The report indicates that Iran is enriching uranium to a level of 20%, a purity level higher than needed for reactors to produce electricity. Tehran says it is enriching nuclear fuel to 20% for use in a civilian research reactor. Experts say the material can be quickly upgraded to the 90% level needed for a bomb if Iran chooses to do so.

Iranian officials refused to allow IAEA inspectors to visit the Parchin military base on two recent trips. In 2000, Iran built a large explosives containment vessel at Parchin to conduct experiments that are "strong indicators of possible weapon development," according to an IAEA report issued last November.

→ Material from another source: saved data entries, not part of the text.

-- pv_equiv track=rewrite | github.com/thaReal/MasterChef | codeforces/ed_round_86/period.py | solve
-- ===== SOURCE A (Python) =====
-- def solve(t):
-- 	lmax = len(t) * 2
-- 	sol = ''
--
-- 	if t.find('0') == -1:
-- 		period = '1'
--
-- 	elif t.find('1') == -1:
-- 		period = '0'
--
-- 	elif t.find('01') == -1:
-- 		period = '10'
--
-- 	else:
-- 		period = '01'
--
-- 	lp = len(period)
-- 	if lp == 1:
-- 		return len(t) * period
--
-- 	i = 0
-- 	for j in range(len(t)):
-- 		idx = i % 2
-- 		val = period[idx]
-- 		if val != t[j]:
-- 			sol += val
-- 			i += 1
-- 		sol += t[j]
-- 		i += 1
--
-- 	return sol
-- ===== SOURCE B (Python) =====
-- def solve(t):
--     if '0' not in t:
--         return len(t) * '1'
--     if '1' not in t:
--         return len(t) * '0'
--     e = '1' if '01' not in t else '0'
--     parts = []
--     n = len(t)
--     j = 0
--     while j < n:
--         c = t[j]
--         k = j + 1
--         while k < n and t[k] == c:
--             k += 1
--         L = k - j
--         if c == e:
--             o = '1' if c == '0' else '0'
--             parts.append(c + (o + c) * (L - 1))
--             e = o
--         else:
--             parts.append((e + c) * L)
--         j = k
--     return ''.join(parts)
-- ===== Notes on version B (the rewrite author's own statement) =====
-- stated objective: alternative
-- what changed: Replaces the per-character greedy loop with its i%2 counter and single-char appends by a run-based build: scan maximal runs of equal characters and emit each run's whole contribution (c + (opp+c)*(L-1) or (e+c)*L) in one step, joining the pieces at the end; the period selection stays, the lp==1 case becomes two direct early returns.
import Mathlib
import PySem

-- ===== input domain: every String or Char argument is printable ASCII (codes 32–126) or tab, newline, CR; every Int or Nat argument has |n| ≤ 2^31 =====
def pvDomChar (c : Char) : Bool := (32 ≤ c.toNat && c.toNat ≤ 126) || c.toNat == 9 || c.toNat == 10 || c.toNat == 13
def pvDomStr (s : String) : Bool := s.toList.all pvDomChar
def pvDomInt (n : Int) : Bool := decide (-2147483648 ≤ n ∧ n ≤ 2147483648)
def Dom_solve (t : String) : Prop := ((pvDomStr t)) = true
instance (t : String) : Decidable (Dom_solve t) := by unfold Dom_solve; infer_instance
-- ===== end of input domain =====

-- B replaces A's per-character loop (i%2 counter, single-char appends) by a run-based build; same output, same cost (objective: alternative).

-- ===== PORT A =====
-- the for-loop over range(len(t)): state (sol, i); period[i % 2] is always in range here (period has length 2), hence getD
def solveLoopA (period : List Char) (sol : List Char) (i : Int) (cs : List Char) : List Char :=
  match cs with
  | [] => sol
  | c :: rest =>
    let idx := PySem.Int.mod i 2
    let val := (PySem.List.pyGet? period idx).getD ' '
    if val ≠ c then solveLoopA period (sol ++ [val, c]) (i + 2) rest
    else solveLoopA period (sol ++ [c]) (i + 1) rest

def solve (t : String) : String :=
  if PySem.Str.find t "0" = -1 then
    String.mk (PySem.List.pyRepeat "1".toList (PySem.Str.len t))
  else if PySem.Str.find t "1" = -1 then
    String.mk (PySem.List.pyRepeat "0".toList (PySem.Str.len t))
  else
    let period : List Char := if PySem.Str.find t "01" = -1 then ['1', '0'] else ['0', '1']
    String.mk (solveLoopA period [] 0 t.toList)

-- ===== PORT B =====
-- the while-loop over maximal runs: one recursive step consumes a whole run of equal characters
def runsB (e : Char) (cs : List Char) : List Char :=
  match cs with
  | [] => []
  | c :: rest =>
    let run := rest.takeWhile (fun d => d == c)
    let rest' := rest.dropWhile (fun d => d == c)
    if c = e then
      let o : Char := if c = '0' then '1' else '0'
      (c :: (List.replicate run.length [o, c]).flatten) ++ runsB o rest'
    else
      (List.replicate (run.length + 1) [e, c]).flatten ++ runsB e rest'
termination_by cs.length
decreasing_by
  all_goals
    simp only [List.length_cons]
    exact Nat.lt_succ_of_le (List.length_dropWhile_le _ _)

def solve_alt (t : String) : String :=
  if PySem.Str.isIn "0" t = false then
    String.mk (PySem.List.pyRepeat "1".toList (PySem.Str.len t))
  else if PySem.Str.isIn "1" t = false then
    String.mk (PySem.List.pyRepeat "0".toList (PySem.Str.len t))
  else
    let e : Char := if PySem.Str.isIn "01" t = false then '1' else '0'
    String.mk (runsB e t.toList)

-- ===== PRECONDITION & SPEC =====
def Spec_solve (t : String) (out : String) : Prop := out = solve_alt t
instance (t : String) (out : String) : Decidable (Spec_solve t out) := by unfold Spec_solve; infer_instance

-- ===== CLAIM (what is proved, stated in full; the proofs are below) =====
def Claim_equal_solve : Prop := ∀ (t : String), Dom_solve t → Spec_solve t (solve t)

-- ===== LEMMAS AND PROOFS =====

/-- A's loop with the `i % 2` counter abstracted away: `e0` is the currently expected
character, `e1` the one expected after a match. -/
def loopT (e0 e1 : Char) (cs sol : List Char) : List Char :=
  match cs with
  | [] => sol
  | c :: rest => if e0 ≠ c then loopT e0 e1 rest (sol ++ [e0, c]) else loopT e1 e0 rest (sol ++ [c])

def flipC (c : Char) : Char := if c = '0' then '1' else '0'

theorem solveLoopA_eq_loopT (p0 p1 : Char) (cs : List Char) :
    ∀ (i : Int) (sol : List Char),
      solveLoopA [p0, p1] sol i cs
        = loopT (if i % 2 = 0 then p0 else p1) (if (i + 1) % 2 = 0 then p0 else p1) cs sol := by
  induction cs with
  | nil => intro i sol; rfl
  | cons c rest ih =>
    intro i sol
    have hmod : PySem.Int.mod i 2 = i % 2 := PySem.Int.mod_eq_emod_of_pos (by norm_num)
    have h01 : i % 2 = 0 ∨ i % 2 = 1 := by omega
    have hval : (PySem.List.pyGet? [p0, p1] (PySem.Int.mod i 2)).getD ' '
        = (if i % 2 = 0 then p0 else p1) := by
      rw [hmod]
      rcases h01 with h | h <;> rw [h] <;> simp [PySem.List.pyGet?, PySem.List.pyIdx?]
    show (if ((PySem.List.pyGet? [p0, p1] (PySem.Int.mod i 2)).getD ' ') ≠ c then
            solveLoopA [p0, p1] (sol ++ [(PySem.List.pyGet? [p0, p1] (PySem.Int.mod i 2)).getD ' ', c]) (i + 2) rest
          else solveLoopA [p0, p1] (sol ++ [c]) (i + 1) rest) = _
    rw [hval, ih (i + 2), ih (i + 1)]
    have h2 : (i + 2) % 2 = i % 2 := by omega
    have h3 : (i + 2 + 1) % 2 = (i + 1) % 2 := by omega
    have h4 : (i + 1 + 1) % 2 = i % 2 := by omega
    rw [h2, h3, h4]
    conv_rhs => rw [loopT]

theorem takeWhile_dropWhile_nil (p : Char → Bool) (l : List Char) :
    List.takeWhile p (List.dropWhile p l) = [] := by
  induction l with
  | nil => rfl
  | cons a t ih =>
    by_cases h : p a
    · simpa [h] using ih
    · simp [h]

theorem runsB_skip (e c : Char) (hne : ¬ c = e) :
    ∀ (m : Nat) (rest' : List Char), rest'.takeWhile (fun d => d == c) = [] →
      runsB e (List.replicate m c ++ rest')
        = (List.replicate m [e, c]).flatten ++ runsB e rest' := by
  intro m rest' htw
  cases m with
  | zero => simp
  | succ m' =>
    have hdw : rest'.dropWhile (fun d => d == c) = rest' := by
      conv_rhs => rw [← List.takeWhile_append_dropWhile (p := fun d => d == c) (l := rest')]
      rw [htw]; rfl
    have hall : ∀ x ∈ List.replicate m' c, (fun d => d == c) x := by simp
    show runsB e (c :: (List.replicate m' c ++ rest')) = _
    conv_lhs => rw [runsB]
    simp only [List.takeWhile_append_of_pos hall, List.dropWhile_append_of_pos hall,
      ]
    simp [htw, hdw, hne, List.replicate_succ]

theorem runsB_cons (e c : Char) (rest : List Char) (he : e = '0' ∨ e = '1') :
    runsB e (c :: rest)
      = if e ≠ c then e :: c :: runsB e rest else c :: runsB (flipC e) rest := by
  have hsplit := List.takeWhile_append_dropWhile (p := fun d => d == c) (l := rest)
  set run := rest.takeWhile (fun d => d == c) with hrun
  set rest' := rest.dropWhile (fun d => d == c) with hrest'
  have hrep : run = List.replicate run.length c := by
    apply List.eq_replicate_of_mem
    intro b hb
    have := List.mem_takeWhile_imp hb
    simpa using this
  have htw' : rest'.takeWhile (fun d => d == c) = [] := by
    rw [hrest']; exact takeWhile_dropWhile_nil _ rest
  by_cases hec : e = c
  · -- first char matches the expected one; the rest of the run is consumed with the flipped state
    have hco : ¬ c = flipC e := by
      rw [← hec] at *
      rcases he with h | h <;> subst h <;> simp [flipC]
    have hfe : (if c = '0' then '1' else '0') = flipC e := by rw [← hec]; rfl
    have hrw : runsB (flipC e) rest = (List.replicate run.length [flipC e, c]).flatten ++ runsB (flipC e) rest' := by
      conv_lhs => rw [← hsplit, hrep]
      rw [runsB_skip (flipC e) c hco run.length rest' htw']
    have hne' : ¬ (e ≠ c) := by simp [hec]
    rw [if_neg hne']
    conv_lhs => rw [runsB]
    simp only [← hrun, ← hrest', if_pos hec.symm, hfe]
    rw [hrw, List.cons_append]
  · -- the whole run mismatches
    have hcn : ¬ c = e := fun h => hec h.symm
    have hrw : runsB e rest = (List.replicate run.length [e, c]).flatten ++ runsB e rest' := by
      conv_lhs => rw [← hsplit, hrep]
      rw [runsB_skip e c hcn run.length rest' htw']
    rw [if_pos hec]
    conv_lhs => rw [runsB]
    simp only [← hrun, ← hrest', if_neg hcn]
    rw [hrw]
    simp [List.replicate_succ]

theorem loopT_eq_runsB (cs : List Char) :
    ∀ (e : Char) (sol : List Char), (e = '0' ∨ e = '1') →
      loopT e (flipC e) cs sol = sol ++ runsB e cs := by
  induction cs with
  | nil => intro e sol _; simp [loopT, runsB]
  | cons c rest ih =>
    intro e sol he
    have hff : flipC (flipC e) = e := by rcases he with h | h <;> subst h <;> rfl
    have hfb : flipC e = '0' ∨ flipC e = '1' := by rcases he with h | h <;> subst h <;> simp [flipC]
    rw [runsB_cons e c rest he]
    unfold loopT
    by_cases hec : e ≠ c
    · rw [if_pos hec, if_pos hec, ih e _ he]; simp
    · rw [if_neg hec, if_neg hec]
      have h1 : loopT (flipC e) e rest (sol ++ [c]) = loopT (flipC e) (flipC (flipC e)) rest (sol ++ [c]) := by
        rw [hff]
      rw [h1, ih (flipC e) _ hfb]; simp

theorem find_eq_isIn_false (t : String) (sub : String) :
    (PySem.Str.find t sub = -1) ↔ (PySem.Str.isIn sub t = false) := by
  rw [PySem.Str.find_eq, PySem.Str.isIn_eq, PySem.Chars.find_eq_neg_one_iff,
    PySem.Chars.isIn_eq_false_iff]

-- ===== VERDICT (by name: the statement is the Claim_ definition above) =====
theorem solve_spec : Claim_equal_solve := by
  unfold Claim_equal_solve
  intro t _
  unfold Spec_solve solve solve_alt
  by_cases h0 : PySem.Str.find t "0" = -1
  · rw [if_pos h0, if_pos ((find_eq_isIn_false t "0").mp h0)]
  · rw [if_neg h0, if_neg (fun hb => h0 ((find_eq_isIn_false t "0").mpr hb))]
    by_cases h1 : PySem.Str.find t "1" = -1
    · rw [if_pos h1, if_pos ((find_eq_isIn_false t "1").mp h1)]
    · rw [if_neg h1, if_neg (fun hb => h1 ((find_eq_isIn_false t "1").mpr hb))]
      by_cases h01 : PySem.Str.find t "01" = -1
      · rw [if_pos h01, if_pos ((find_eq_isIn_false t "01").mp h01)]
        show String.mk (solveLoopA ['1', '0'] [] 0 t.toList) = String.mk (runsB '1' t.toList)
        rw [solveLoopA_eq_loopT '1' '0' t.toList 0 []]
        norm_num
        have : loopT '1' '0' t.toList [] = loopT '1' (flipC '1') t.toList [] := rfl
        rw [this, loopT_eq_runsB t.toList '1' [] (Or.inr rfl)]
        rfl
      · rw [if_neg h01, if_neg (fun hb => h01 ((find_eq_isIn_false t "01").mpr hb))]
        show String.mk (solveLoopA ['0', '1'] [] 0 t.toList) = String.mk (runsB '0' t.toList)
        rw [solveLoopA_eq_loopT '0' '1' t.toList 0 []]
        norm_num
        have : loopT '0' '1' t.toList [] = loopT '0' (flipC '0') t.toList [] := rfl
        rw [this, loopT_eq_runsB t.toList '0' [] (Or.inl rfl)]
        rfl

U.S. intelligence agencies years ago concluded that Iran's leaders halted nuclear weapons development in 2003. The IAEA inspections are designed, in part, to see whether any illicit work has resumed, which would violate Iran's obligations under the Nuclear Nonproliferation Treaty. In the Nov. 8 report, the inspectors warn that clandestine research on high-speed detonators and other technology "may still be ongoing."

White House national security spokesman Tommy Vietor said the latest report "confirms what we already knew: Iran has continued to pursue its uranium enrichment program in violation of multiple United Nations Security Council resolutions without demonstrating any credible or legitimate purpose for doing so."

Until Iran stops "stonewalling" international inspectors and suspends its enrichment program, "its isolation from the international community will only continue to grow," Vietor said.